-- pv_equiv track=rewrite | github.com/hwiskim/codetree | day1/nam_code.py | make_catcher_move_list
-- ===== SOURCE A (Python) =====
-- def make_catcher_move_list(n):
--
--     move_list = ['up', 'right', 'down', 'left']
--
--     catcher_trace =[]
--
--     m_idx = 0
--     replay_count = 1
--     two_count = 0
--
--     while True:
--
--         if two_count == 2:
--             two_count = 0
--             replay_count += 1
--
--         for _ in range(replay_count):
--             catcher_trace.append(move_list[m_idx])
--
--         if len(catcher_trace) >= n*n :
--             break
--
--         m_idx += 1
--         if m_idx == 4:
--             m_idx -= 4
--         two_count += 1
--
--     return catcher_trace
-- ===== SOURCE B (Python) =====
-- def make_catcher_move_list(n):
--     # Builds the spiral run-length table [1,1,2,2,...,m-1,m-1,m] up front,
--     # then expands it in one pass over cycling directions.
--     # Intended difference: for n == 0 this returns [] (a spiral of n*n = 0
--     # moves), where A returns ['up'].
--     moves = ['up', 'right', 'down', 'left']
--     m = abs(n)
--     runs = [j for j in range(1, m) for _ in range(2)] + ([m] if m else [])
--     out = []
--     for i, r in enumerate(runs):
--         out += [moves[i % 4]] * r
--     return out
-- ===== Notes on version B (the rewrite author's own statement) =====
-- stated objective: alternative
-- what changed: Replaces A's stateful while-loop (two_count/replay_count counters with a mid-loop break) by building the run-length table [1,1,2,2,...,m-1,m-1,m] up front and expanding it in one pass over cycling directions.
-- intended difference: For n == 0 A returns ['up'] (its loop appends one move before the length check), while B returns the empty list, the intended spiral of n*n = 0 moves. — e.g. on make_catcher_move_list(0): A returns ["up"], B returns []
import Mathlib
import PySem

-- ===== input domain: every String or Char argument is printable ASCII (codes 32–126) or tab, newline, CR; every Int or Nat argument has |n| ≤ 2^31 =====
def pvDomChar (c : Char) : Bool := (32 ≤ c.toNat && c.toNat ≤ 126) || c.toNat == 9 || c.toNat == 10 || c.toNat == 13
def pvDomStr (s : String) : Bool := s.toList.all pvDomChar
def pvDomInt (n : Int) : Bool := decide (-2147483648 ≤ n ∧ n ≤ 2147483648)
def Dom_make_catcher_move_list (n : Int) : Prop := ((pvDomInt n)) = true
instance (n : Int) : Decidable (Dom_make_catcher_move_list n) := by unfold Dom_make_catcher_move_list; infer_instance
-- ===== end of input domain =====

-- B replaces A's stateful while-loop (two_count/replay_count counters and a
-- mid-loop break) with a precomputed run-length table expanded in one pass;
-- for n = 0 B intentionally returns [] where A returns ["up"] (see D_ below).

-- ===== PORT A =====
-- A's while-loop, made total with a fuel counter (never exhausted: the loop
-- runs at most 2*|n|-1 times, see the proofs below).
def mclA_moves : List String := ["up", "right", "down", "left"]

def mclA_loop (fuel : Nat) (trace : List String) (m_idx replay_count two_count : Nat) (n : Int) : List String :=
  match fuel with
  | 0 => trace
  | fuel + 1 =>
    let (two_count, replay_count) :=
      if two_count = 2 then (0, replay_count + 1) else (two_count, replay_count)
    -- for _ in range(replay_count): catcher_trace.append(move_list[m_idx])
    -- (m_idx is always 0..3, so plain getD matches Python's indexing here)
    let trace := (List.range replay_count).foldl (fun t _ => t ++ [mclA_moves.getD m_idx ""]) trace
    if (trace.length : Int) ≥ n * n then trace
    else
      let m_idx := m_idx + 1
      let m_idx := if m_idx = 4 then m_idx - 4 else m_idx
      mclA_loop fuel trace m_idx replay_count (two_count + 1) n

def make_catcher_move_list (n : Int) : List String :=
  mclA_loop (n.natAbs * n.natAbs + 1) [] 0 1 0 n

-- ===== PORT B =====
def mclB_moves : List String := ["up", "right", "down", "left"]

-- runs = [j for j in range(1, m) for _ in range(2)] + ([m] if m else [])
def mclB_runs (m : Nat) : List Int :=
  (PySem.List.pyRange 1 (m : Int) 1).flatMap (fun j => [j, j]) ++
    (if m = 0 then [] else [(m : Int)])

def make_catcher_move_list_alt (n : Int) : List String :=
  let m : Nat := n.natAbs
  (PySem.List.enumerate (mclB_runs m) 0).foldl
    (fun out p => out ++ List.replicate p.2.toNat (PySem.List.pyGetD mclB_moves (PySem.Int.mod p.1 4) "")) []

-- ===== PRECONDITION & SPEC =====
-- For n = 0 A returns ["up"] (its loop appends one move before checking the
-- length against n*n = 0), while B returns [], the intended spiral of 0 moves.
def D_make_catcher_move_list (n : Int) : Prop := n = 0
instance (n : Int) : Decidable (D_make_catcher_move_list n) := by
  unfold D_make_catcher_move_list; infer_instance

def Spec_make_catcher_move_list (n : Int) (out : List String) : Prop :=
  ¬ D_make_catcher_move_list n → out = make_catcher_move_list_alt n
instance (n : Int) (out : List String) : Decidable (Spec_make_catcher_move_list n out) := by
  unfold Spec_make_catcher_move_list; infer_instance

def pvDiffWitness_make_catcher_move_list : Int := 0
def pvDiffWitnessOut_make_catcher_move_list : (List String) × (List String) := (["up"], [])

-- ===== CLAIM (what is proved, stated in full; the proofs are below) =====
def Claim_unchanged_make_catcher_move_list : Prop :=
  ∀ (n : Int), Dom_make_catcher_move_list n → Spec_make_catcher_move_list n (make_catcher_move_list n)
def Claim_changed_make_catcher_move_list : Prop :=
  Dom_make_catcher_move_list (pvDiffWitness_make_catcher_move_list) ∧
  D_make_catcher_move_list (pvDiffWitness_make_catcher_move_list) ∧
  make_catcher_move_list (pvDiffWitness_make_catcher_move_list) = pvDiffWitnessOut_make_catcher_move_list.1 ∧
  make_catcher_move_list_alt (pvDiffWitness_make_catcher_move_list) = pvDiffWitnessOut_make_catcher_move_list.2 ∧
  pvDiffWitnessOut_make_catcher_move_list.1 ≠ pvDiffWitnessOut_make_catcher_move_list.2
def Claim_exact_make_catcher_move_list : Prop :=
  ∀ (n : Int), Dom_make_catcher_move_list n → D_make_catcher_move_list n →
    make_catcher_move_list n ≠ make_catcher_move_list_alt n

-- ===== LEMMAS AND PROOFS =====

-- direction of the t-th run
def dirOf (t : Nat) : String := mclA_moves.getD (t % 4) ""

-- reference spiral: d runs remaining, starting at run index j
def G : Nat → Nat → List String
  | 0, _ => []
  | d + 1, j => List.replicate (j / 2 + 1) (dirOf j) ++ G d (j + 1)

-- total trace length after j runs
def S (j : Nat) : Nat := if j % 2 = 0 then (j/2) * (j/2) + j/2 else (j/2+1) * (j/2+1)

-- A's loop state (replay_count, two_count) at the TOP of iteration j
def preR (j : Nat) : Nat := if j = 0 then 1 else (j-1)/2 + 1
def preT (j : Nat) : Nat := if j = 0 then 0 else (if (j-1) % 2 = 0 then 1 else 2)
def twoPost (j : Nat) : Nat := if j % 2 = 1 then 1 else 0

lemma S_succ (j : Nat) : S (j+1) = S j + (j/2 + 1) := by
  rcases Nat.even_or_odd j with ⟨k, hk⟩ | ⟨k, hk⟩ <;> subst hk
  · have h1 : (k+k) % 2 = 0 := by omega
    have h2 : (k+k+1) % 2 = 1 := by omega
    have h3 : (k+k)/2 = k := by omega
    have h4 : (k+k+1)/2 = k := by omega
    simp [S, h1, h2, h3, h4]; try ring
  · have h2 : (2*k+1) % 2 = 1 := by omega
    have h1 : (2*k+1+1) % 2 = 0 := by omega
    have h3 : (2*k+1)/2 = k := by omega
    have h4 : (2*k+1+1)/2 = k+1 := by omega
    simp [S, h1, h2, h3, h4]; try ring

lemma S_lt (j m : Nat) (hm : 1 ≤ m) (hj : j < 2*m - 1) : S j < m * m := by
  rcases Nat.even_or_odd j with ⟨k, hk⟩ | ⟨k, hk⟩ <;> subst hk
  · have h1 : (k+k) % 2 = 0 := by omega
    have h3 : (k+k)/2 = k := by omega
    have hk' : k + 1 ≤ m := by omega
    simp [S, h1, h3]; nlinarith
  · have h2 : (2*k+1) % 2 = 1 := by omega
    have h3 : (2*k+1)/2 = k := by omega
    have hk' : k + 1 < m := by omega
    simp [S, h2, h3]; nlinarith

lemma S_top (m : Nat) (hm : 1 ≤ m) : S (2*m - 1) = m * m := by
  have h2 : (2*m-1) % 2 = 1 := by omega
  have h3 : (2*m-1)/2 + 1 = m := by omega
  simp [S, h2, h3]

lemma step_pair (j : Nat) :
    (if preT j = 2 then ((0:Nat), preR j + 1) else (preT j, preR j)) = (twoPost j, j/2 + 1) := by
  unfold preT preR twoPost
  split_ifs <;> simp_all [Prod.ext_iff] <;> omega

lemma preT_succ (j : Nat) : twoPost j + 1 = preT (j+1) := by
  unfold twoPost preT; split_ifs <;> omega

lemma preR_succ (j : Nat) : j/2 + 1 = preR (j+1) := by
  simp [preR]

lemma midx_succ (j : Nat) :
    (if (j % 4) + 1 = 4 then (j % 4) + 1 - 4 else (j % 4) + 1) = (j+1) % 4 := by
  split_ifs <;> omega

lemma foldl_range_append (k : Nat) (t : List String) (x : String) :
    (List.range k).foldl (fun t _ => t ++ [x]) t = t ++ List.replicate k x := by
  induction k generalizing t with
  | zero => simp
  | succ k ih =>
    rw [List.range_succ, List.foldl_append, ih]
    simp [List.replicate_succ']

lemma loopA_eq (n : Int) (m : Nat) (hm : m = n.natAbs) (hm1 : 1 ≤ m) :
    ∀ (d : Nat), 1 ≤ d → ∀ (j fuel : Nat) (trace : List String),
      d + j = 2*m - 1 → d ≤ fuel → trace.length = S j →
      mclA_loop fuel trace (j % 4) (preR j) (preT j) n = trace ++ G d j := by
  have hcast : ((m*m : Nat) : Int) = n * n := by
    rw [hm]; exact_mod_cast Int.natAbs_mul_self
  intro d
  induction d with
  | zero => intro h; omega
  | succ d ih =>
    intro _ j fuel trace hdj hfuel hlen
    obtain ⟨f, rfl⟩ : ∃ f, fuel = f + 1 := ⟨fuel - 1, by omega⟩
    rw [mclA_loop]
    rw [step_pair]
    dsimp only
    rw [foldl_range_append]
    have hlen' : (trace ++ List.replicate (j/2+1) (mclA_moves.getD (j % 4) "")).length = S (j+1) := by
      simp [hlen, S_succ]
    rcases Nat.eq_zero_or_pos d with rfl | hd
    · -- last iteration: j = 2m-2, the length reaches m*m and the loop breaks
      have hj : j = 2*m - 2 := by omega
      have hge : ((trace ++ List.replicate (j/2+1) (mclA_moves.getD (j % 4) "")).length : Int) ≥ n * n := by
        rw [hlen', ← hcast]
        have : S (j+1) = m * m := by rw [hj, show 2*m-2+1 = 2*m-1 by omega, S_top m hm1]
        simp [this]
      rw [if_pos hge]
      simp [G, dirOf, List.getD]
    · -- not the last iteration: the length is still below m*m, recurse
      have hlt : S (j+1) < m * m := S_lt (j+1) m hm1 (by omega)
      have hngo : ¬ ((trace ++ List.replicate (j/2+1) (mclA_moves.getD (j % 4) "")).length : Int) ≥ n * n := by
        rw [hlen', ← hcast]
        simp
        exact_mod_cast hlt
      rw [if_neg hngo]
      rw [midx_succ, preT_succ]
      rw [preR_succ] at hlen' ⊢
      rw [ih hd (j+1) f _ (by omega) (by omega) hlen']
      rw [show d + 1 = Nat.succ d from rfl, G]
      simp [← preR_succ, dirOf, List.getD]

lemma A_eq_G (n : Int) (m : Nat) (hm : m = n.natAbs) (hm1 : 1 ≤ m) :
    make_catcher_move_list n = G (2*m - 1) 0 := by
  have h := loopA_eq n m hm hm1 (2*m-1) (by omega) 0 (n.natAbs * n.natAbs + 1) []
    (by omega) (by rw [← hm]; have h2 : 2*m ≤ m*m + 1 := (by zify; nlinarith [sq_nonneg ((m:ℤ) - 1)]); omega) (by simp [S])
  simpa [make_catcher_move_list, preR, preT] using h

-- B-side: the run table is [1,1,2,2,...,m-1,m-1,m] = map (t/2+1) over range (2m-1)
lemma doubled_eq (k : Nat) :
    (PySem.List.pyRange 1 ((k : Int) + 1) 1).flatMap (fun j => [j, j]) =
      (List.range (2*k)).map (fun t => ((t/2 + 1 : Nat) : Int)) := by
  induction k with
  | zero => simp [PySem.List.pyRange_one_eq_nil]
  | succ k ih =>
    have hc : ((k+1:Nat):Int) + 1 = ((k:Int) + 1) + 1 := by push_cast; ring
    rw [hc, PySem.List.pyRange_one_succ_right (by omega : (1:Int) ≤ (k:Int) + 1)]
    rw [List.flatMap_append, ih]
    have h1 : 2*(k+1) = (2*k + 1) + 1 := by omega
    rw [h1, List.range_succ, List.range_succ]
    simp [List.map_append]
    ring_nf
    omega

lemma runsB_eq (m : Nat) (hm : 1 ≤ m) :
    mclB_runs m = (List.range (2*m - 1)).map (fun t => ((t/2 + 1 : Nat) : Int)) := by
  obtain ⟨k, rfl⟩ : ∃ k, m = k + 1 := ⟨m - 1, by omega⟩
  unfold mclB_runs
  rw [show ((k+1 : Nat) : Int) = (k : Int) + 1 by push_cast; ring, doubled_eq]
  have h1 : 2*(k+1) - 1 = 2*k + 1 := by omega
  rw [h1, List.range_succ, List.map_append]
  simp

lemma key_flatMap (d : Nat) : ∀ (j : Nat),
    (PySem.List.enumerate ((List.range' j d).map (fun t => ((t/2 + 1 : Nat) : Int))) (j : Int)).flatMap
      (fun p => List.replicate p.2.toNat (PySem.List.pyGetD mclB_moves (PySem.Int.mod p.1 4) "")) = G d j := by
  induction d with
  | zero => intro j; simp [G, PySem.List.enumerate_nil]
  | succ d ih =>
    intro j
    rw [List.range'_succ, List.map_cons, PySem.List.enumerate_cons, List.flatMap_cons]
    have hmod : PySem.Int.mod ((j : Nat) : Int) 4 = ((j % 4 : Nat) : Int) := by
      exact_mod_cast PySem.Int.mod_natCast j 4
    have hget : PySem.List.pyGetD mclB_moves ((j % 4 : Nat) : Int) "" = dirOf j := by
      rw [PySem.List.pyGetD_natCast]; rfl
    have hcast : (j : Int) + 1 = ((j + 1 : Nat) : Int) := by push_cast; ring
    rw [hcast, ih (j+1)]
    rw [show d + 1 = Nat.succ d from rfl, G]
    dsimp only
    rw [hmod, hget]
    simp only [Int.toNat_natCast]

lemma B_eq_G (n : Int) (m : Nat) (hm : m = n.natAbs) (hm1 : 1 ≤ m) :
    make_catcher_move_list_alt n = G (2*m - 1) 0 := by
  unfold make_catcher_move_list_alt
  rw [PySem.List.foldl_append_eq_flatMap]
  rw [← hm, runsB_eq m hm1, List.range_eq_range']
  simpa using key_flatMap (2*m - 1) 0

-- ===== VERDICT (by name: the statement is the Claim_ definition above) =====
theorem make_catcher_move_list_spec : Claim_unchanged_make_catcher_move_list := by
  intro n _ hD
  have hn : n ≠ 0 := hD
  have hm1 : 1 ≤ n.natAbs := by
    rcases Nat.eq_zero_or_pos n.natAbs with h | h
    · exact absurd (Int.natAbs_eq_zero.mp h) hn
    · exact h
  rw [A_eq_G n n.natAbs rfl hm1, B_eq_G n n.natAbs rfl hm1]

theorem make_catcher_move_list_changed : Claim_changed_make_catcher_move_list := by
  unfold Claim_changed_make_catcher_move_list; decide

theorem make_catcher_move_list_tight : Claim_exact_make_catcher_move_list := by
  intro n _ hD
  subst hD
  decide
★ ★ ★ ★ ★ ★ ★
> [Task objective]
Report, from the entries above, each line where "hlen" is found.

> [Answer box]
    intro _ j fuel trace hdj hfuel hlen
    have hlen' : (trace ++ List.replicate (j/2+1) (mclA_moves.getD (j % 4) "")).length = S (j+1) := by
      simp [hlen, S_succ]
        rw [hlen', ← hcast]
        rw [hlen', ← hcast]
      rw [preR_succ] at hlen' ⊢
      rw [ih hd (j+1) f _ (by omega) (by omega) hlen']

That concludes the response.